▶ [ACTIVITY]: Reproduce exactly the line that contains "total h b hb =>" and all lines that follow it in the records below, ending with the last one.

▶ [INPUT]:
####

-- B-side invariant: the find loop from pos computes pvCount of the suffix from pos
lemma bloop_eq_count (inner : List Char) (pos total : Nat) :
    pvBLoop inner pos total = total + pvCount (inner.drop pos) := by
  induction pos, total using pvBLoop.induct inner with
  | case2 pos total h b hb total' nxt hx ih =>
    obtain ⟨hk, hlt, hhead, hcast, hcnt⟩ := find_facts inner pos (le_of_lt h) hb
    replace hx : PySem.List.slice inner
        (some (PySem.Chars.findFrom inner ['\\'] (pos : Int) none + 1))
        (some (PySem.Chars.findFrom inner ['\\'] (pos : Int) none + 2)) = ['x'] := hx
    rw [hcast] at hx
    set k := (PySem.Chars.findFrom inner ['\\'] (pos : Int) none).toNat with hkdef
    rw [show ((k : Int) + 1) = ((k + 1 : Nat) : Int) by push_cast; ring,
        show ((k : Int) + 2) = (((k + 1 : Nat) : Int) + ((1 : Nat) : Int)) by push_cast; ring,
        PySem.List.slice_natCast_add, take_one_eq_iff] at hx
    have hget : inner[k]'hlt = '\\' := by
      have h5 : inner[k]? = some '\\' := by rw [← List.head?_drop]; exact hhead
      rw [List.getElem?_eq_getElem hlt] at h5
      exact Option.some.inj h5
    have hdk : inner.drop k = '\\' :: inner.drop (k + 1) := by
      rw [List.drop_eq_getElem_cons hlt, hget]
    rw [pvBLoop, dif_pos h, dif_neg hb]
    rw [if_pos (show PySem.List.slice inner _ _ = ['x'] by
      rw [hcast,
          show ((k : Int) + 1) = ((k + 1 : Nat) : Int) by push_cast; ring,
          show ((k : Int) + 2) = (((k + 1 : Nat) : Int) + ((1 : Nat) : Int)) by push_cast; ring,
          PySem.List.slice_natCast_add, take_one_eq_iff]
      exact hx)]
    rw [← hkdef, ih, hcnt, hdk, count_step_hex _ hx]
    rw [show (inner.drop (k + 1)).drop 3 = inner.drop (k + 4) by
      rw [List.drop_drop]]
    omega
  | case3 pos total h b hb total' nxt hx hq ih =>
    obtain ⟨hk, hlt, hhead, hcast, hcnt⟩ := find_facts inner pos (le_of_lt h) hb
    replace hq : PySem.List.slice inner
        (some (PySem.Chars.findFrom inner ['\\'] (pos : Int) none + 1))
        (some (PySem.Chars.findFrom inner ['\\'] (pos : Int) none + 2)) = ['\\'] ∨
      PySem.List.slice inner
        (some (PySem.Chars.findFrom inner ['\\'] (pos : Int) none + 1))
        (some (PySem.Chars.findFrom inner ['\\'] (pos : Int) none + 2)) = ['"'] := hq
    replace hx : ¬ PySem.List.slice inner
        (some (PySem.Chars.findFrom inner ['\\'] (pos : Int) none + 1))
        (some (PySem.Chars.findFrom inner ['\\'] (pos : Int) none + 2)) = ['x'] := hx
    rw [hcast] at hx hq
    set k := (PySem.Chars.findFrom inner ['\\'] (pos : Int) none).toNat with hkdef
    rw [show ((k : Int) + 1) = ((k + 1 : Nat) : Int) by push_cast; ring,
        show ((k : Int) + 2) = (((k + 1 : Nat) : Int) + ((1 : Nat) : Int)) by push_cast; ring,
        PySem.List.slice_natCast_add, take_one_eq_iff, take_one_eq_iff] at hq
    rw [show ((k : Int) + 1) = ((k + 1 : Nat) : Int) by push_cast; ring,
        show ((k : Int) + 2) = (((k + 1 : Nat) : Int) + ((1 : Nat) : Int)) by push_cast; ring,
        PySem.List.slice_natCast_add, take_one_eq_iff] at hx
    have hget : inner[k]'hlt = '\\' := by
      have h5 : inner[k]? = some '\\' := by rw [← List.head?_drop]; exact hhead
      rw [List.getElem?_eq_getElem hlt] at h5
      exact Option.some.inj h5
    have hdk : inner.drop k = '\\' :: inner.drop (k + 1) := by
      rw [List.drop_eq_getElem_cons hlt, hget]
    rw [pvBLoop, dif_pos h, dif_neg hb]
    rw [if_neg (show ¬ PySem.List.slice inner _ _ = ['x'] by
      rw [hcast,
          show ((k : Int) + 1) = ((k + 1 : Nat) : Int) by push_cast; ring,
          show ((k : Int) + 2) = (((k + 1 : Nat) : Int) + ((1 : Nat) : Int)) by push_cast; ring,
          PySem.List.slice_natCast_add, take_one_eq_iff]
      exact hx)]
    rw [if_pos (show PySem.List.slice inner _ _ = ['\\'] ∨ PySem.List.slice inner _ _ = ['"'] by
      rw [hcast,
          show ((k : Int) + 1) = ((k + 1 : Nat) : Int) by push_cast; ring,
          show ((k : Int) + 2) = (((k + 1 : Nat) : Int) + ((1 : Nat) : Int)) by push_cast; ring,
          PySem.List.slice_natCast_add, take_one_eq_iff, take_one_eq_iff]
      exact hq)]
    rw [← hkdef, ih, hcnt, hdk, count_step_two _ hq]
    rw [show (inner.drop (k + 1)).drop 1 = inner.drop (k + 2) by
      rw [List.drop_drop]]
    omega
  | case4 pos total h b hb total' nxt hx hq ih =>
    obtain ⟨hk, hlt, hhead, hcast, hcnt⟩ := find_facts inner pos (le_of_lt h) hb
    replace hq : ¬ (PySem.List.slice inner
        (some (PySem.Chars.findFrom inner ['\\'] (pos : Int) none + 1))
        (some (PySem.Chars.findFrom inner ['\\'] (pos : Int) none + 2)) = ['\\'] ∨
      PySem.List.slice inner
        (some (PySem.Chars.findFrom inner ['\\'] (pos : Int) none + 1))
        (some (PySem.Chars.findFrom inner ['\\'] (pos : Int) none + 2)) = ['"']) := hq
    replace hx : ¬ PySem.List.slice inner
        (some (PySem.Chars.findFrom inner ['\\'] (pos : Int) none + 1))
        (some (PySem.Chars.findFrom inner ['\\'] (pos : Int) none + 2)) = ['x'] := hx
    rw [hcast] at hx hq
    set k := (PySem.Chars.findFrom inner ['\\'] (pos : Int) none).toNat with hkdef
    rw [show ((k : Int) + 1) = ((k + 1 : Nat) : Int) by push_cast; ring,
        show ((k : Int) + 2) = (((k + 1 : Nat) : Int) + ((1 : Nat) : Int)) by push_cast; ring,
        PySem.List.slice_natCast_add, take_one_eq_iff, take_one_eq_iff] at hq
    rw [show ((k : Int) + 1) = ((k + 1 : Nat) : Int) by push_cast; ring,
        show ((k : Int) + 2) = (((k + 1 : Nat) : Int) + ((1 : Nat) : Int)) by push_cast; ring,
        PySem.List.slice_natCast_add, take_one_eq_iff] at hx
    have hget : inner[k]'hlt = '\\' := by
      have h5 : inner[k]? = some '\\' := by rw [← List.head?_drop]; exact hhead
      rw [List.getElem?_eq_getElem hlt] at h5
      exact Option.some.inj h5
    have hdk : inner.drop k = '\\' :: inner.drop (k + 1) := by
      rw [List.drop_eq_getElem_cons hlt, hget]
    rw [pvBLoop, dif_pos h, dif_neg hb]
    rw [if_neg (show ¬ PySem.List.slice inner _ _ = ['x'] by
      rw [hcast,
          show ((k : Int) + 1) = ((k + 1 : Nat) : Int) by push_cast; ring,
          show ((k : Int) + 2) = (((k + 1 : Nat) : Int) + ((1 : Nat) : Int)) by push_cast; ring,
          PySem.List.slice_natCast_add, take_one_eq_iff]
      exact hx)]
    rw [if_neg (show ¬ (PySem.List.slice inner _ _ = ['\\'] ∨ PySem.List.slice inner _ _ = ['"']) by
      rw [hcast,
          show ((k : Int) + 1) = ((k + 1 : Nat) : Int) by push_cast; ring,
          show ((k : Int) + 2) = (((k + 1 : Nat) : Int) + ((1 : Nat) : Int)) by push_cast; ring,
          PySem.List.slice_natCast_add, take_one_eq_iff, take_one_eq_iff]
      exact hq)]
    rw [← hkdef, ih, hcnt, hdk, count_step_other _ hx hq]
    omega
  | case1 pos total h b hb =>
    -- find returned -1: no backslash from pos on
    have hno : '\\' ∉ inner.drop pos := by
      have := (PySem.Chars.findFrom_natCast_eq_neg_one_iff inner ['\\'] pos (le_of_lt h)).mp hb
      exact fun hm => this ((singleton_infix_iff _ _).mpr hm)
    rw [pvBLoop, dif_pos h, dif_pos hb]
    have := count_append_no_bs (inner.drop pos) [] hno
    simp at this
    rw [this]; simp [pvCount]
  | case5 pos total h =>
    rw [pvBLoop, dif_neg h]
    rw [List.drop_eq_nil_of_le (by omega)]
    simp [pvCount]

####

▶ [YOUR SOLUTION]:
  | case1 pos total h b hb =>
    -- find returned -1: no backslash from pos on
    have hno : '\\' ∉ inner.drop pos := by
      have := (PySem.Chars.findFrom_natCast_eq_neg_one_iff inner ['\\'] pos (le_of_lt h)).mp hb
      exact fun hm => this ((singleton_infix_iff _ _).mpr hm)
    rw [pvBLoop, dif_pos h, dif_pos hb]
    have := count_append_no_bs (inner.drop pos) [] hno
    simp at this
    rw [this]; simp [pvCount]
  | case5 pos total h =>
    rw [pvBLoop, dif_neg h]
    rw [List.drop_eq_nil_of_le (by omega)]
    simp [pvCount]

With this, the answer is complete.